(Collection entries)
-- pv_equiv track=rewrite | github.com/ksayee/programming_assignments | python/CodingExercises/PrintCharactersFrequencyOrderOfOccurence.py | PrintCharactersFrequencyOrderOfOccuernce
-- ===== SOURCE A (Python) =====
-- import collections
--
-- def PrintCharactersFrequencyOrderOfOccuernce(str1):
--
--     dict=collections.Counter(str1)
--
--     fnl_lst=[]
--     for i in range(0,len(str1)):
--         key=str1[i]
--         if key in dict.keys():
--             fnl_lst.append(key)
--             fnl_lst.append(str(dict[key]))
--             del dict[key]
--     return ''.join(fnl_lst)
-- ===== SOURCE B (Python) =====
-- def PrintCharactersFrequencyOrderOfOccuernce(str1):
--     counts = {}
--     for ch in str1:
--         counts[ch] = counts.get(ch, 0) + 1
--     out = []
--     for ch, cnt in counts.items():
--         out.append(ch + str(cnt))
--     return ''.join(out)
-- ===== Notes on version B (the rewrite author's own statement) =====
-- stated objective: faster
-- what changed: Replaces A's Counter-plus-scan-with-deletion (rebuilding dict.keys() membership per character) by one accumulate pass into an insertion-ordered dict followed by a single emit pass over its items.
import Mathlib
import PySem

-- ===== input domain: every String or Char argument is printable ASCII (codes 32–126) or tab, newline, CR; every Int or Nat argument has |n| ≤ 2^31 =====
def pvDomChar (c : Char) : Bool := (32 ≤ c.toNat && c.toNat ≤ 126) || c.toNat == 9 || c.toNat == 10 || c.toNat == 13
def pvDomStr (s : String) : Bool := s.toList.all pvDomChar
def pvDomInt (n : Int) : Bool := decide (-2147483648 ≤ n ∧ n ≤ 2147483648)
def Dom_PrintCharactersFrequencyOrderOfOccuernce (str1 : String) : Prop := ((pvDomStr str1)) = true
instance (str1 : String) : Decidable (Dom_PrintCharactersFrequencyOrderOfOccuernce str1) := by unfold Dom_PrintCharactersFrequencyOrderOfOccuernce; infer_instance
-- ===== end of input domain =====

-- B replaces A's Counter-then-index-scan-with-deletion by one accumulate pass into an
-- insertion-ordered count dict followed by one emit pass over its items (objective: faster).

-- ===== PORT A =====
-- dict = Counter(str1); for i in range(0, len(str1)): if str1[i] in dict.keys(): emit char
-- and str(count), then del dict[key]; ''.join at the end.
def PrintCharactersFrequencyOrderOfOccuernce (str1 : String) : String :=
  let dict := PySem.Dict.counter str1.toList
  let st := (PySem.List.pyRange 0 (PySem.Str.len str1) 1).foldl
      (fun (st : PySem.Dict Char Int × List String) i =>
        let key := PySem.List.pyGetD str1.toList i ' '   -- str1[i]; i ∈ range(len(str1)) so always in range
        if st.1.contains key then
          (st.1.erase key, st.2 ++ [String.ofList [key], PySem.Int.toStr (st.1.getD key 0)])
        else st)
      (dict, [])
  PySem.Str.join "" st.2

-- ===== PORT B =====
-- one pass building an insertion-ordered count dict, then one pass emitting ch + str(cnt) per item
def PrintCharactersFrequencyOrderOfOccuernce_alt (str1 : String) : String :=
  let counts := str1.toList.foldl
      (fun (d : PySem.Dict Char Int) ch => d.insert ch (d.getD ch 0 + 1)) PySem.Dict.empty
  let out := counts.items.foldl
      (fun (acc : List String) p =>
        -- ch + str(cnt): string concatenation written on code points (exact)
        acc ++ [String.ofList ([p.1] ++ (PySem.Int.toStr p.2).toList)]) []
  PySem.Str.join "" out

-- ===== PRECONDITION & SPEC =====
def Spec_PrintCharactersFrequencyOrderOfOccuernce (str1 : String) (out : String) : Prop := out = PrintCharactersFrequencyOrderOfOccuernce_alt str1
instance (str1 : String) (out : String) : Decidable (Spec_PrintCharactersFrequencyOrderOfOccuernce str1 out) := by unfold Spec_PrintCharactersFrequencyOrderOfOccuernce; infer_instance

-- ===== CLAIM (what is proved, stated in full; the proofs are below) =====
def Claim_equal_PrintCharactersFrequencyOrderOfOccuernce : Prop := ∀ (str1 : String), Dom_PrintCharactersFrequencyOrderOfOccuernce str1 → Spec_PrintCharactersFrequencyOrderOfOccuernce str1 (PrintCharactersFrequencyOrderOfOccuernce str1)

-- ===== LEMMAS AND PROOFS =====

theorem pv_any_filter_ne (ps : List (Char × Int)) (k x : Char) :
    ((ps.filter (fun p => !(p.1 == k))).any fun p => p.1 == x)
      = (!(x == k) && ps.any fun p => p.1 == x) := by
  induction ps with
  | nil => simp
  | cons p ps ih =>
    by_cases hx : x = k <;> by_cases hp : p.1 = x <;> by_cases hpk : p.1 = k <;>
      simp_all <;> simp [beq_eq_false_iff_ne.mpr hp]

theorem pv_find_filter_ne (ps : List (Char × Int)) (k x : Char) (h : x ≠ k) :
    List.find? (fun p => p.1 == x) (ps.filter (fun p => !(p.1 == k)))
      = List.find? (fun p => p.1 == x) ps := by
  induction ps with
  | nil => rfl
  | cons p ps ih =>
    by_cases h1 : p.1 = k <;> by_cases h2 : p.1 = x <;>
      simp_all

-- del dict[key]: membership after deletion
theorem pv_contains_erase (d : PySem.Dict Char Int) (k x : Char) :
    (d.erase k).contains x = (!(x == k) && d.contains x) := by
  rcases d with ⟨items⟩
  simpa [PySem.Dict.erase, PySem.Dict.contains] using pv_any_filter_ne items k x

-- del dict[key]: lookups at other keys are unchanged
theorem pv_getD_erase_of_ne (d : PySem.Dict Char Int) (k x : Char) (v : Int) (h : x ≠ k) :
    (d.erase k).getD x v = d.getD x v := by
  rcases d with ⟨items⟩
  simp [PySem.Dict.erase, PySem.Dict.getD, PySem.Dict.get?, pv_find_filter_ne items k x h]

-- ''.join on code points is flattening
theorem pv_chars_join_nil_flatten (parts : List (List Char)) :
    PySem.Chars.join [] parts = parts.flatten := by
  induction parts with
  | nil => rfl
  | cons p ps ih =>
    cases ps with
    | nil => simp [PySem.Chars.join, List.intercalate]
    | cons q qs =>
      simp only [PySem.Chars.join, List.intercalate] at *
      simp [List.intersperse] at *
      simp [ih]

-- A's scan characterised: it appends, for each first occurrence of a character still
-- present in d (in first-occurrence order), the character and d's count for it.
theorem pv_loopA (l : List Char) (d : PySem.Dict Char Int) (acc : List String) :
    (l.foldl
      (fun (st : PySem.Dict Char Int × List String) key =>
        if st.1.contains key then
          (st.1.erase key, st.2 ++ [String.ofList [key], PySem.Int.toStr (st.1.getD key 0)])
        else st)
      (d, acc)).2
    = acc ++ ((PySem.Set.ofList l).filter (fun c => d.contains c)).flatMap
        (fun c => [String.ofList [c], PySem.Int.toStr (d.getD c 0)]) := by
  induction l generalizing d acc with
  | nil => simp [PySem.Set.ofList]
  | cons c rest ih =>
    simp only [List.foldl_cons]
    by_cases h : d.contains c = true
    · rw [if_pos h, ih]
      rw [PySem.Set.ofList_cons]
      simp only [PySem.Set.discard, List.filter_filter, List.filter_cons, h, if_pos, pv_contains_erase]
      simp only [List.flatMap_cons, List.append_assoc]
      congr 1
      congr 1
      rw [show (fun a => d.contains a && !(a == c)) = (fun a => !(a == c) && d.contains a) from funext fun a => Bool.and_comm _ _]
      refine List.flatMap_congr ?_
      intro a ha
      have hac : a ≠ c := by
        have := (List.mem_filter.mp ha).2
        simp at this
        exact this.1
      rw [pv_getD_erase_of_ne d c a 0 hac]
    · rw [if_neg h, ih]
      rw [PySem.Set.ofList_cons]
      simp only [PySem.Set.discard, List.filter_filter, List.filter_cons]
      simp only [Bool.not_eq_true] at h
      rw [if_neg (by simp [h])]
      congr 1
      refine congrArg _ ?_
      refine (List.filter_congr ?_).symm
      intro a ha
      by_cases hac : a = c
      · subst hac; simp [h]
      · simp [beq_eq_false_iff_ne.mpr hac]

-- the two emit shapes flatten to the same character list
theorem pv_emit (l : List Char) (g : Char → Int) :
    (List.map String.toList (l.flatMap fun c => [String.ofList [c], PySem.Int.toStr (g c)])).flatten
    = (List.map String.toList (l.map fun c => String.ofList ([c] ++ (PySem.Int.toStr (g c)).toList))).flatten := by
  induction l with
  | nil => rfl
  | cons c rest ih => simp [String.toList_ofList, ih]

-- ===== VERDICT (by name: the statement is the Claim_ definition above) =====
theorem PrintCharactersFrequencyOrderOfOccuernce_spec : Claim_equal_PrintCharactersFrequencyOrderOfOccuernce := by
  intro str1 _
  unfold Spec_PrintCharactersFrequencyOrderOfOccuernce
  unfold PrintCharactersFrequencyOrderOfOccuernce PrintCharactersFrequencyOrderOfOccuernce_alt
  simp only []
  rw [PySem.Dict.foldl_insert_getD_add_one_eq_counter]
  rw [PySem.Str.len_eq]
  rw [PySem.List.foldl_pyRange_zero_pyGetD' str1.toList ' '
      (fun (st : PySem.Dict Char Int × List String) key =>
        if st.1.contains key then
          (st.1.erase key, st.2 ++ [String.ofList [key], PySem.Int.toStr (st.1.getD key 0)])
        else st)
      (PySem.Dict.counter str1.toList, [])]
  rw [pv_loopA]
  rw [PySem.List.foldl_append_singleton_eq_map
      (fun p : Char × Int => String.ofList ([p.1] ++ (PySem.Int.toStr p.2).toList))]
  rw [PySem.Dict.items_counter, List.map_map]
  simp only [PySem.Dict.contains_counter, PySem.Dict.getD_counter, List.nil_append, Function.comp_def]
  have hfilter : List.filter (fun c => str1.toList.contains c) (PySem.Set.ofList str1.toList)
      = PySem.Set.ofList str1.toList := by
    refine List.filter_eq_self.mpr ?_
    intro a ha
    simpa using (PySem.Set.mem_ofList _ _).mp ha
  rw [hfilter]
  unfold PySem.Str.join
  simp only [String.toList_empty]
  rw [pv_chars_join_nil_flatten, pv_chars_join_nil_flatten]
  exact congrArg String.ofList (pv_emit (PySem.Set.ofList str1.toList) (fun c => (str1.toList.count c : Int)))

Directions for this task. Going back to the entries above, set down exactly the lines that begin at the one with "simp only [Bool.not_eq_true] at h" and end at the one with "rw [pv_chars_join_nil_flatten, pv_chars_join_nil_flatten]", both included, and nothing else.

The completed task.
      simp only [Bool.not_eq_true] at h
      rw [if_neg (by simp [h])]
      congr 1
      refine congrArg _ ?_
      refine (List.filter_congr ?_).symm
      intro a ha
      by_cases hac : a = c
      · subst hac; simp [h]
      · simp [beq_eq_false_iff_ne.mpr hac]

-- the two emit shapes flatten to the same character list
theorem pv_emit (l : List Char) (g : Char → Int) :
    (List.map String.toList (l.flatMap fun c => [String.ofList [c], PySem.Int.toStr (g c)])).flatten
    = (List.map String.toList (l.map fun c => String.ofList ([c] ++ (PySem.Int.toStr (g c)).toList))).flatten := by
  induction l with
  | nil => rfl
  | cons c rest ih => simp [String.toList_ofList, ih]

-- ===== VERDICT (by name: the statement is the Claim_ definition above) =====
theorem PrintCharactersFrequencyOrderOfOccuernce_spec : Claim_equal_PrintCharactersFrequencyOrderOfOccuernce := by
  intro str1 _
  unfold Spec_PrintCharactersFrequencyOrderOfOccuernce
  unfold PrintCharactersFrequencyOrderOfOccuernce PrintCharactersFrequencyOrderOfOccuernce_alt
  simp only []
  rw [PySem.Dict.foldl_insert_getD_add_one_eq_counter]
  rw [PySem.Str.len_eq]
  rw [PySem.List.foldl_pyRange_zero_pyGetD' str1.toList ' '
      (fun (st : PySem.Dict Char Int × List String) key =>
        if st.1.contains key then
          (st.1.erase key, st.2 ++ [String.ofList [key], PySem.Int.toStr (st.1.getD key 0)])
        else st)
      (PySem.Dict.counter str1.toList, [])]
  rw [pv_loopA]
  rw [PySem.List.foldl_append_singleton_eq_map
      (fun p : Char × Int => String.ofList ([p.1] ++ (PySem.Int.toStr p.2).toList))]
  rw [PySem.Dict.items_counter, List.map_map]
  simp only [PySem.Dict.contains_counter, PySem.Dict.getD_counter, List.nil_append, Function.comp_def]
  have hfilter : List.filter (fun c => str1.toList.contains c) (PySem.Set.ofList str1.toList)
      = PySem.Set.ofList str1.toList := by
    refine List.filter_eq_self.mpr ?_
    intro a ha
    simpa using (PySem.Set.mem_ofList _ _).mp ha
  rw [hfilter]
  unfold PySem.Str.join
  simp only [String.toList_empty]
  rw [pv_chars_join_nil_flatten, pv_chars_join_nil_flatten]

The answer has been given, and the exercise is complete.